Stored items
»»

-- pv_equiv track=rewrite | github.com/jules-jo/test-daemon | src/jules_daemon/execution/knowledge_extractor.py | _coerce_failures
-- ===== SOURCE A (Python) =====
-- from typing import Any, Optional
--
-- _MAX_FIELD_CHARS: int = 600
--
-- _MAX_FAILURES_PER_RUN: int = 5
--
-- def _coerce_field(value: Any) -> str:
--     """Coerce a JSON value to a trimmed, length-bounded string."""
--     if not isinstance(value, str):
--         return ""
--     cleaned = value.strip()
--     if len(cleaned) > _MAX_FIELD_CHARS:
--         cleaned = cleaned[: _MAX_FIELD_CHARS - 3] + "..."
--     return cleaned
--
-- def _coerce_failures(value: Any) -> list[str]:
--     """Coerce the ``common_failures`` field into a bounded list."""
--     if not isinstance(value, list):
--         return []
--     out: list[str] = []
--     for item in value:
--         text = _coerce_field(item)
--         if not text:
--             continue
--         if text not in out:
--             out.append(text)
--         if len(out) >= _MAX_FAILURES_PER_RUN:
--             break
--     return out
-- ===== SOURCE B (Python) =====
-- from typing import Any
--
-- _MAX_FIELD_CHARS: int = 600
--
-- _MAX_FAILURES_PER_RUN: int = 5
--
--
-- def _coerce_field(value: Any) -> str:
--     """Coerce a JSON value to a trimmed, length-bounded string."""
--     if not isinstance(value, str):
--         return ""
--     cleaned = value.strip()
--     if len(cleaned) > _MAX_FIELD_CHARS:
--         cleaned = cleaned[: _MAX_FIELD_CHARS - 3] + "..."
--     return cleaned
--
--
-- def _coerce_failures(value: Any) -> list[str]:
--     """Coerce the ``common_failures`` field into a bounded list."""
--     if not isinstance(value, list):
--         return []
--     coerced = [c for item in value if (c := _coerce_field(item))]
--     return list(dict.fromkeys(coerced))[:_MAX_FAILURES_PER_RUN]
-- ===== Notes on version B (the rewrite author's own statement) =====
-- stated objective: idiomatic
-- what changed: Replaces the single accumulating loop with its inline 'text not in out' scan and early break by a three-stage pipeline: a comprehension of non-empty coerced strings, order-preserving dedup via dict.fromkeys, and a [:5] slice for the cap.
import Mathlib
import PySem

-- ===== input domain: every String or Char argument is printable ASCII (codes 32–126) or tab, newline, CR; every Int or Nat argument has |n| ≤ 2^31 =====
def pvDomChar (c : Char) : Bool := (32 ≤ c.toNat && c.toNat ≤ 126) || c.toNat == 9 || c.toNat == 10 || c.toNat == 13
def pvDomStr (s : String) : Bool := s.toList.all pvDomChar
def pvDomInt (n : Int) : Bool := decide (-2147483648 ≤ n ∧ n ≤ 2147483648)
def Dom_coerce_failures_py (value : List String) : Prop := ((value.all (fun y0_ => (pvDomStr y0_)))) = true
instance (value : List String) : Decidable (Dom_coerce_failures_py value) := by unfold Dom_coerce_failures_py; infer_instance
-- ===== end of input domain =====

-- B replaces A's single accumulating loop (inline membership scan + early break) by a
-- map/filter → ordered-dedup → take-5 pipeline; same results, more idiomatic.


-- ===== PORT A =====
-- _coerce_field (shared helper, reused verbatim by B): the isinstance(str) branch is
-- always taken since the argument is typed String.
def coerce_field_py (value : String) : String :=
  let cleaned := PySem.Str.strip value
  if 600 < PySem.Str.len cleaned then
    PySem.Str.slice cleaned none (some (600 - 3)) ++ "..."
  else cleaned

-- the 'for item in value' loop of A, with its accumulator and early break
def coerce_failures_loop : List String → List String → List String
  | [], out => out
  | item :: rest, out =>
    let text := coerce_field_py item
    if text = "" then coerce_failures_loop rest out
    else
      let out' := if text ∈ out then out else out ++ [text]
      if 5 ≤ out'.length then out' else coerce_failures_loop rest out'

def coerce_failures_py (value : List String) : List String :=
  coerce_failures_loop value []

-- ===== PORT B =====
def coerce_failures_py_alt (value : List String) : List String :=
  let coerced := (value.map coerce_field_py).filter (fun c => c ≠ "")
  PySem.List.slice (PySem.List.dedup coerced) none (some 5)

-- ===== PRECONDITION & SPEC =====
def Spec_coerce_failures_py (value : List String) (out : List String) : Prop := out = coerce_failures_py_alt value
instance (value : List String) (out : List String) : Decidable (Spec_coerce_failures_py value out) := by unfold Spec_coerce_failures_py; infer_instance

-- ===== CLAIM (what is proved, stated in full; the proofs are below) =====
def Claim_equal_coerce_failures_py : Prop := ∀ (value : List String), Dom_coerce_failures_py value → Spec_coerce_failures_py value (coerce_failures_py value)

-- ===== LEMMAS AND PROOFS =====

-- Set.add only ever appends, so a foldl of adds extends its accumulator on the right
lemma foldl_add_eq_append_suffix (xs : List String) (s : List String) :
    ∃ t, xs.foldl PySem.Set.add s = s ++ t := by
  induction xs generalizing s with
  | nil => exact ⟨[], by simp⟩
  | cons x xs ih =>
    simp only [List.foldl_cons]
    rcases ih (PySem.Set.add s x) with ⟨t, ht⟩
    by_cases h : x ∈ s
    · exact ⟨t, by simpa [PySem.Set.add, PySem.Set.contains, h] using ht⟩
    · exact ⟨x :: t, by simpa [PySem.Set.add, PySem.Set.contains, h] using ht⟩

-- loop invariant: while the accumulator is still below the cap, A's loop computes the
-- ordered dedup-extension of the accumulator by the non-empty coerced items, cut at 5
lemma loop_eq (items : List String) (out : List String) (h : out.length < 5) :
    coerce_failures_loop items out =
      (((items.map coerce_field_py).filter (fun c => c ≠ "")).foldl PySem.Set.add out).take 5 := by
  induction items generalizing out with
  | nil =>
    simp [coerce_failures_loop, List.take_of_length_le (Nat.le_of_lt h)]
  | cons item rest ih =>
    simp only [coerce_failures_loop, List.map_cons]
    by_cases he : coerce_field_py item = ""
    · simp [he, ih out h]
    · rw [if_neg he]
      have hfilter : (coerce_field_py item :: rest.map coerce_field_py).filter (fun c => c ≠ "") =
          coerce_field_py item :: (rest.map coerce_field_py).filter (fun c => c ≠ "") := by
        simp [he]
      rw [hfilter, List.foldl_cons]
      by_cases hm : coerce_field_py item ∈ out
      · have hadd : PySem.Set.add out (coerce_field_py item) = out := by
          simp [PySem.Set.add, PySem.Set.contains, hm]
        rw [if_pos hm, if_neg (by omega), hadd, ih out h]
      · have hadd : PySem.Set.add out (coerce_field_py item) = out ++ [coerce_field_py item] := by
          simp [PySem.Set.add, PySem.Set.contains, hm]
        rw [if_neg hm, hadd]
        by_cases hfull : 5 ≤ (out ++ [coerce_field_py item]).length
        · rw [if_pos hfull]
          rcases foldl_add_eq_append_suffix
              ((rest.map coerce_field_py).filter (fun c => c ≠ ""))
              (out ++ [coerce_field_py item]) with ⟨t, ht⟩
          have hlen : (out ++ [coerce_field_py item]).length = 5 := by
            simp at hfull ⊢; omega
          rw [ht, ← hlen, List.take_left]
        · rw [if_neg hfull, ih _ (by omega)]

-- ===== VERDICT (by name: the statement is the Claim_ definition above) =====
theorem coerce_failures_py_spec : Claim_equal_coerce_failures_py := by
  intro value _
  unfold Spec_coerce_failures_py coerce_failures_py coerce_failures_py_alt
  rw [loop_eq value [] (by simp)]
  show _ = PySem.List.slice
    (PySem.List.dedup ((value.map coerce_field_py).filter (fun c => c ≠ ""))) none (some 5)
  rw [PySem.List.dedup_eq_ofList, PySem.Set.ofList_eq_foldl,
    PySem.List.slice_to _ (by norm_num : (0:Int) ≤ 5)]
  rfl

««

Exercise instructions
Given the records above, restate word for word only the lines starting at the one with "induction items generalizing out with" and ending at the one with "(out ++ [coerce_field_py item]) with".

Result of the task
  induction items generalizing out with
  | nil =>
    simp [coerce_failures_loop, List.take_of_length_le (Nat.le_of_lt h)]
  | cons item rest ih =>
    simp only [coerce_failures_loop, List.map_cons]
    by_cases he : coerce_field_py item = ""
    · simp [he, ih out h]
    · rw [if_neg he]
      have hfilter : (coerce_field_py item :: rest.map coerce_field_py).filter (fun c => c ≠ "") =
          coerce_field_py item :: (rest.map coerce_field_py).filter (fun c => c ≠ "") := by
        simp [he]
      rw [hfilter, List.foldl_cons]
      by_cases hm : coerce_field_py item ∈ out
      · have hadd : PySem.Set.add out (coerce_field_py item) = out := by
          simp [PySem.Set.add, PySem.Set.contains, hm]
        rw [if_pos hm, if_neg (by omega), hadd, ih out h]
      · have hadd : PySem.Set.add out (coerce_field_py item) = out ++ [coerce_field_py item] := by
          simp [PySem.Set.add, PySem.Set.contains, hm]
        rw [if_neg hm, hadd]
        by_cases hfull : 5 ≤ (out ++ [coerce_field_py item]).length
        · rw [if_pos hfull]
          rcases foldl_add_eq_append_suffix
              ((rest.map coerce_field_py).filter (fun c => c ≠ ""))
              (out ++ [coerce_field_py item]) with ⟨t, ht⟩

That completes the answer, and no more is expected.